-- pv_equiv track=rewrite | github.com/DooHongKm/Algorithm_Solutions | 프로그래머스/2/87390. n＾2 배열 자르기/n＾2 배열 자르기.py | solution
-- ===== SOURCE A (Python) =====
-- def solution(n, left, right):
--
--     result = []
--     l1 = left // n
--     l2 = left % n
--     r1 = right // n
--     count = right - left + 1
--
--     for i in range(l1, r1 + 1):
--         temp = [t + 1 for t in range(n)]
--         for j in range(i):
--             temp[j] = i + 1
--         result += temp
--
--     result = result[l2:l2+count]
--
--     return result
-- ===== SOURCE B (Python) =====
-- def solution(n, left, right):
--     return [max(k // n, k % n) + 1 for k in range(left, right + 1)]
-- ===== Notes on version B (the rewrite author's own statement) =====
-- stated objective: faster
-- what changed: A materialises every full row from left//n to right//n (overwriting the first i cells of each) and then slices; B computes each requested cell directly as max(k//n, k%n)+1 for k in [left, right], touching only the answer's cells. Pre_ restricts to the natural domain n >= 1 and to inputs where A does not raise: for n <= -1 A's generated rows are all empty so it returns [] regardless of the requested range, an artefact of the row construction.
-- outside the precondition, e.g. on solution(-2, 0, 1): A returns [], B returns [1, 0]
import Mathlib
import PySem

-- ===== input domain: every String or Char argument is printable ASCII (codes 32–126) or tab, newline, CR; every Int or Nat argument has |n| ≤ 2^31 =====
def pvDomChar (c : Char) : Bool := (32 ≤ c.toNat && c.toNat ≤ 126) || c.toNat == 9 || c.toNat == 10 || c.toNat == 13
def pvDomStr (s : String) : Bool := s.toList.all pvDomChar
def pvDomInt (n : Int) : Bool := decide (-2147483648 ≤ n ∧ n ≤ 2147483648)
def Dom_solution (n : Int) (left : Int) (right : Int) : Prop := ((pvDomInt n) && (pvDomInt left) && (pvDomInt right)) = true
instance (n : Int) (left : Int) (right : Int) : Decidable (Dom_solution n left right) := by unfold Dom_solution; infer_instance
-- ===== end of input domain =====

-- B replaces A's row-by-row construction (build every row left//n..right//n, then slice)
-- by computing each requested cell directly as max(k//n, k%n)+1 for k in [left, right];
-- objective: faster (work proportional to the answer length, not to whole rows).

-- ===== PORT A =====
def solution (n : Int) (left : Int) (right : Int) : List Int :=
  let l1 := PySem.Int.floordiv left n
  let l2 := PySem.Int.mod left n
  let r1 := PySem.Int.floordiv right n
  let count := right - left + 1
  let result : List Int :=
    (PySem.List.pyRange l1 (r1 + 1) 1).foldl (fun result i =>
      let temp : List Int := (PySem.List.pyRange 0 n 1).map (fun t => t + 1)
      let temp := (PySem.List.pyRange 0 i 1).foldl (fun t j => PySem.List.pySetD t j (i + 1)) temp
      result ++ temp) []
  PySem.List.slice result (some l2) (some (l2 + count))

-- ===== PORT B =====
def solution_alt (n : Int) (left : Int) (right : Int) : List Int :=
  (PySem.List.pyRange left (right + 1) 1).map
    (fun k => max (PySem.Int.floordiv k n) (PySem.Int.mod k n) + 1)

-- ===== PRECONDITION & SPEC =====
-- Pre_ restricts to the natural domain n ≥ 1 (n is the side of the n×n array) and to inputs
-- where A does not raise (A raises IndexError when right//n > n with a nonempty row range,
-- and ZeroDivisionError when n = 0); for n ≤ -1 A's rows are empty so it accidentally returns [].
def Pre_solution (n : Int) (left : Int) (right : Int) : Prop :=
  1 ≤ n ∧ (PySem.Int.floordiv right n ≤ n ∨ PySem.Int.floordiv right n < PySem.Int.floordiv left n)
instance (n : Int) (left : Int) (right : Int) : Decidable (Pre_solution n left right) := by
  unfold Pre_solution; infer_instance

def pvWitness_solution : Int × Int × Int := (3, 2, 5)

def Spec_solution (n : Int) (left : Int) (right : Int) (out : List Int) : Prop := out = solution_alt n left right
instance (n : Int) (left : Int) (right : Int) (out : List Int) : Decidable (Spec_solution n left right out) := by unfold Spec_solution; infer_instance

-- ===== CLAIM (what is proved, stated in full; the proofs are below) =====
def Claim_equal_solution : Prop := ∀ (n : Int) (left : Int) (right : Int), Dom_solution n left right → Pre_solution n left right → Spec_solution n left right (solution n left right)

-- ===== LEMMAS AND PROOFS =====

-- the inner loop writes v into positions 0..i-1 (all in range): it rewrites the first i entries
theorem setfold_range (v : Int) :
    ∀ (i : Nat) (xs : List Int), i ≤ xs.length →
      (List.range i).foldl (fun t j => t.set j v) xs
        = (List.replicate i v) ++ xs.drop i := by
  intro i
  induction i with
  | zero => intro xs _; simp
  | succ m ih =>
    intro xs h
    rw [List.range_succ, List.foldl_append, ih xs (by omega)]
    simp only [List.foldl_cons, List.foldl_nil]
    rw [List.set_append]
    simp only [List.length_replicate]
    have hlt : ¬ (m < m) := by omega
    simp only [if_neg hlt]
    have hmm : m - m = 0 := by omega
    have hxs : xs.drop m = xs[m] :: xs.drop (m+1) := List.drop_eq_getElem_cons (by omega)
    rw [hmm, hxs, List.set_cons_zero, List.replicate_succ' (n := m)]
    simp

theorem drop_map_pyRange (f : Int → Int) (a b : Int) (d : Nat) (h : a + (d : Int) ≤ b) :
    ((PySem.List.pyRange a b 1).map f).drop d = (PySem.List.pyRange (a + (d : Int)) b 1).map f := by
  rw [PySem.List.pyRange_one_append a (a + (d : Int)) b (by omega) h, List.map_append]
  have hl : ((PySem.List.pyRange a (a + (d : Int)) 1).map f).length = d := by
    simp [PySem.List.length_pyRange_one]
  have hd := List.drop_left (l₁ := (PySem.List.pyRange a (a + (d : Int)) 1).map f)
    (l₂ := (PySem.List.pyRange (a + (d : Int)) b 1).map f)
  rw [hl] at hd
  rw [hd]

theorem take_map_pyRange (f : Int → Int) (a b : Int) (c : Nat) (h : a + (c : Int) ≤ b) :
    ((PySem.List.pyRange a b 1).map f).take c = (PySem.List.pyRange a (a + (c : Int)) 1).map f := by
  rw [PySem.List.pyRange_one_append a (a + (c : Int)) b (by omega) h, List.map_append]
  have hl : ((PySem.List.pyRange a (a + (c : Int)) 1).map f).length = c := by
    simp [PySem.List.length_pyRange_one]
  have hd := List.take_left (l₁ := (PySem.List.pyRange a (a + (c : Int)) 1).map f)
    (l₂ := (PySem.List.pyRange (a + (c : Int)) b 1).map f)
  rw [hl] at hd
  rw [hd]

-- an empty Python slice: 0 ≤ stop ≤ start gives []
theorem slice_empty_of_le {α : Type} (xs : List α) (a b : Int) (h0 : 0 ≤ b) (h : b ≤ a) :
    PySem.List.slice xs (some a) (some b) = [] := by
  rw [PySem.List.slice_toNat _ (by omega) h0, Nat.sub_eq_zero_of_le (by omega), List.take_zero]

theorem slice_nil {α : Type} (a b : Option Int) :
    PySem.List.slice ([] : List α) a b = [] := by
  simp [PySem.List.slice]

-- one row of A: after the overwrites it is the pointwise max row (needs i ≤ n)
theorem rowA_eq (n i : Int) (hn : 1 ≤ n) (hin : i ≤ n) :
    (PySem.List.pyRange 0 i 1).foldl (fun t j => PySem.List.pySetD t j (i + 1))
        ((PySem.List.pyRange 0 n 1).map (fun t => t + 1))
      = (PySem.List.pyRange 0 n 1).map (fun t => max i t + 1) := by
  by_cases hi : i ≤ 0
  · rw [PySem.List.pyRange_one_eq_nil (a := 0) hi]
    simp only [List.foldl_nil]
    apply List.map_congr_left
    intro t ht
    rw [PySem.List.mem_pyRange_one] at ht
    have : max i t = t := by omega
    rw [this]
  · replace hi : 0 < i := by omega
    rw [PySem.List.pyRange_one (a := 0) (b := i), List.foldl_map]
    have hfun : (fun (t : List Int) (k : Nat) => PySem.List.pySetD t ((0 : Int) + (k : Int)) (i + 1))
        = (fun (t : List Int) (k : Nat) => t.set k (i + 1)) := by
      funext t k
      rw [zero_add, PySem.List.pySetD_natCast]
    rw [hfun, setfold_range (i + 1) ((i - 0).toNat)
      ((PySem.List.pyRange 0 n 1).map (fun t => t + 1))
      (by simp only [List.length_map, PySem.List.length_pyRange_one]; omega)]
    rw [drop_map_pyRange (fun t => t + 1) 0 n ((i - 0).toNat) (by omega)]
    have h0i : (0 : Int) + (((i - 0).toNat : Nat) : Int) = i := by omega
    rw [h0i]
    rw [PySem.List.pyRange_one_append 0 i n (by omega) (by omega), List.map_append]
    congr 1
    · symm
      rw [List.eq_replicate_iff]
      constructor
      · simp [PySem.List.length_pyRange_one]
      · intro b hb
        simp only [List.mem_map] at hb
        obtain ⟨t, ht, rfl⟩ := hb
        rw [PySem.List.mem_pyRange_one] at ht
        have : max i t = i := by omega
        rw [this]
    · apply List.map_congr_left
      intro t ht
      rw [PySem.List.mem_pyRange_one] at ht
      have : max i t = t := by omega
      rw [this]

-- cell identity: for a*n ≤ k < (a+1)*n, k//n = a and k%n = k - a*n
theorem floordiv_mod_block (n a k : Int) (hn : 1 ≤ n) (h1 : a * n ≤ k) (h2 : k < (a + 1) * n) :
    PySem.Int.floordiv k n = a ∧ PySem.Int.mod k n = k - a * n := by
  have hd : PySem.Int.floordiv k n = a := by
    rw [PySem.Int.floordiv_eq_iff_of_pos (by omega)]
    exact ⟨h1, h2⟩
  refine ⟨hd, ?_⟩
  have := PySem.Int.floordiv_mul_add_mod k n
  rw [hd] at this
  omega

-- concatenating the max-rows a..a+m-1 is one map over the flat indices a*n..(a+m)*n-1
theorem flat_rows (n : Int) (hn : 1 ≤ n) :
    ∀ (m : Nat) (a : Int), (a + (m : Int) - 1) ≤ n →
      ((PySem.List.pyRange a (a + (m : Int)) 1).flatMap
        (fun i => (PySem.List.pyRange 0 n 1).map (fun t => max i t + 1)))
      = (PySem.List.pyRange (a * n) ((a + (m : Int)) * n) 1).map
          (fun k => max (PySem.Int.floordiv k n) (PySem.Int.mod k n) + 1) := by
  intro m
  induction m with
  | zero =>
    intro a _
    simp only [Nat.cast_zero, add_zero]
    rw [PySem.List.pyRange_one_eq_nil (le_refl a), PySem.List.pyRange_one_eq_nil (le_refl _)]
    simp
  | succ p ih =>
    intro a hbound
    push_cast at hbound ⊢
    have hcons : PySem.List.pyRange a (a + ((p : Int) + 1)) 1
        = a :: PySem.List.pyRange (a + 1) (a + ((p : Int) + 1)) 1 := by
      apply PySem.List.pyRange_one_cons; omega
    rw [hcons, List.flatMap_cons]
    have hrest : a + ((p : Int) + 1) = (a + 1) + (p : Int) := by ring
    rw [hrest, ih (a + 1) (by omega)]
    have hsplit : PySem.List.pyRange (a * n) (((a + 1) + (p : Int)) * n) 1
        = PySem.List.pyRange (a * n) ((a + 1) * n) 1
          ++ PySem.List.pyRange ((a + 1) * n) (((a + 1) + (p : Int)) * n) 1 := by
      apply PySem.List.pyRange_one_append
      · nlinarith
      · nlinarith
    rw [hsplit, List.map_append]
    congr 1
    have hblock : (a + 1) * n = a * n + (n - 0) := by ring
    rw [hblock, PySem.List.pyRange_one (a := a * n) (b := a * n + (n - 0)),
        PySem.List.pyRange_one (a := 0) (b := n)]
    rw [add_sub_cancel_left]
    simp only [List.map_map]
    apply List.map_congr_left
    intro t ht
    rw [List.mem_range] at ht
    have htn : (t : Int) < n := by
      have := Int.toNat_of_nonneg (by omega : (0:Int) ≤ n - 0)
      omega
    have hb := floordiv_mod_block n a (a * n + (t : Int)) hn (by omega) (by nlinarith)
    simp only [Function.comp_apply, hb.1, hb.2]
    have h1 : a * n + (t : Int) - a * n = (t : Int) := by ring
    rw [h1]
    have ha : a ≤ n := by omega
    omega

-- ===== VERDICT (by name: the statement is the Claim_ definition above) =====
theorem solution_spec : Claim_equal_solution := by
  intro n left right _ hpre
  obtain ⟨hn, hpre2⟩ := hpre
  unfold Spec_solution solution solution_alt
  simp only []
  have hmodl := PySem.Int.floordiv_mul_add_mod left n
  have hmodr := PySem.Int.floordiv_mul_add_mod right n
  have hl2lb : 0 ≤ PySem.Int.mod left n := by
    rw [PySem.Int.mod_eq_emod_of_pos (by omega : (0:Int) < n)]
    exact Int.emod_nonneg left (by omega)
  have hl2ub : PySem.Int.mod left n < n := by
    rw [PySem.Int.mod_eq_emod_of_pos (by omega : (0:Int) < n)]
    exact Int.emod_lt_of_pos left (by omega)
  have hr2lb : 0 ≤ PySem.Int.mod right n := by
    rw [PySem.Int.mod_eq_emod_of_pos (by omega : (0:Int) < n)]
    exact Int.emod_nonneg right (by omega)
  have hr2ub : PySem.Int.mod right n < n := by
    rw [PySem.Int.mod_eq_emod_of_pos (by omega : (0:Int) < n)]
    exact Int.emod_lt_of_pos right (by omega)
  rw [PySem.List.foldl_append_eq_flatMap, List.nil_append]
  by_cases hlr : left ≤ right
  · -- main case: left ≤ right
    have hl1r1 : PySem.Int.floordiv left n ≤ PySem.Int.floordiv right n := by nlinarith
    have hr1n : PySem.Int.floordiv right n ≤ n := by
      rcases hpre2 with h | h
      · exact h
      · omega
    have hrows : (PySem.List.pyRange (PySem.Int.floordiv left n) (PySem.Int.floordiv right n + 1) 1).flatMap
          (fun i =>
            (PySem.List.pyRange 0 i 1).foldl (fun t j => PySem.List.pySetD t j (i + 1))
              ((PySem.List.pyRange 0 n 1).map (fun t => t + 1)))
        = (PySem.List.pyRange (PySem.Int.floordiv left n) (PySem.Int.floordiv right n + 1) 1).flatMap
          (fun i => (PySem.List.pyRange 0 n 1).map (fun t => max i t + 1)) := by
      apply List.flatMap_congr
      intro i hi
      rw [PySem.List.mem_pyRange_one] at hi
      exact rowA_eq n i hn (by omega)
    rw [hrows]
    have hm : PySem.Int.floordiv right n + 1
        = PySem.Int.floordiv left n
          + (((PySem.Int.floordiv right n + 1 - PySem.Int.floordiv left n).toNat : Nat) : Int) := by
      rw [Int.toNat_of_nonneg (by omega)]; ring
    rw [hm, flat_rows n hn _ _ (by rw [Int.toNat_of_nonneg (by omega)]; omega), ← hm]
    -- the slice picks out exactly the flat indices left..right
    rw [PySem.List.slice_toNat _ hl2lb (by omega)]
    have htn : (PySem.Int.mod left n + (right - left + 1)).toNat - (PySem.Int.mod left n).toNat
        = (right - left + 1).toNat := by omega
    rw [htn]
    have hleft : PySem.Int.floordiv left n * n + (((PySem.Int.mod left n).toNat : Nat) : Int) = left := by
      omega
    rw [drop_map_pyRange _ _ _ _ (by rw [hleft]; nlinarith), hleft]
    rw [take_map_pyRange _ _ _ _ (by rw [Int.toNat_of_nonneg (by omega : (0:Int) ≤ right - left + 1)]; nlinarith)]
    have : left + (((right - left + 1).toNat : Nat) : Int) = right + 1 := by omega
    rw [this]
  · -- empty case: right < left, both sides are []
    replace hlr : right < left := by omega
    rw [PySem.List.pyRange_one_eq_nil (by omega : right + 1 ≤ left), List.map_nil]
    by_cases hlr1 : PySem.Int.floordiv left n ≤ PySem.Int.floordiv right n
    · have hstop : 0 ≤ PySem.Int.mod left n + (right - left + 1) := by nlinarith
      rw [slice_empty_of_le _ _ _ hstop (by omega)]
    · rw [PySem.List.pyRange_one_eq_nil (by omega : PySem.Int.floordiv right n + 1 ≤ PySem.Int.floordiv left n),
        List.flatMap_nil, slice_nil]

===============

(What is expected)
Look back at the data above. Transcribe exactly the lines starting at the line that contains "instance (n : Int) (left : Int) (right : Int) (out" and ending at the line that contains "i ≤ xs.length →".

(Answer section)
instance (n : Int) (left : Int) (right : Int) (out : List Int) : Decidable (Spec_solution n left right out) := by unfold Spec_solution; infer_instance

-- ===== CLAIM (what is proved, stated in full; the proofs are below) =====
def Claim_equal_solution : Prop := ∀ (n : Int) (left : Int) (right : Int), Dom_solution n left right → Pre_solution n left right → Spec_solution n left right (solution n left right)

-- ===== LEMMAS AND PROOFS =====

-- the inner loop writes v into positions 0..i-1 (all in range): it rewrites the first i entries
theorem setfold_range (v : Int) :
    ∀ (i : Nat) (xs : List Int), i ≤ xs.length →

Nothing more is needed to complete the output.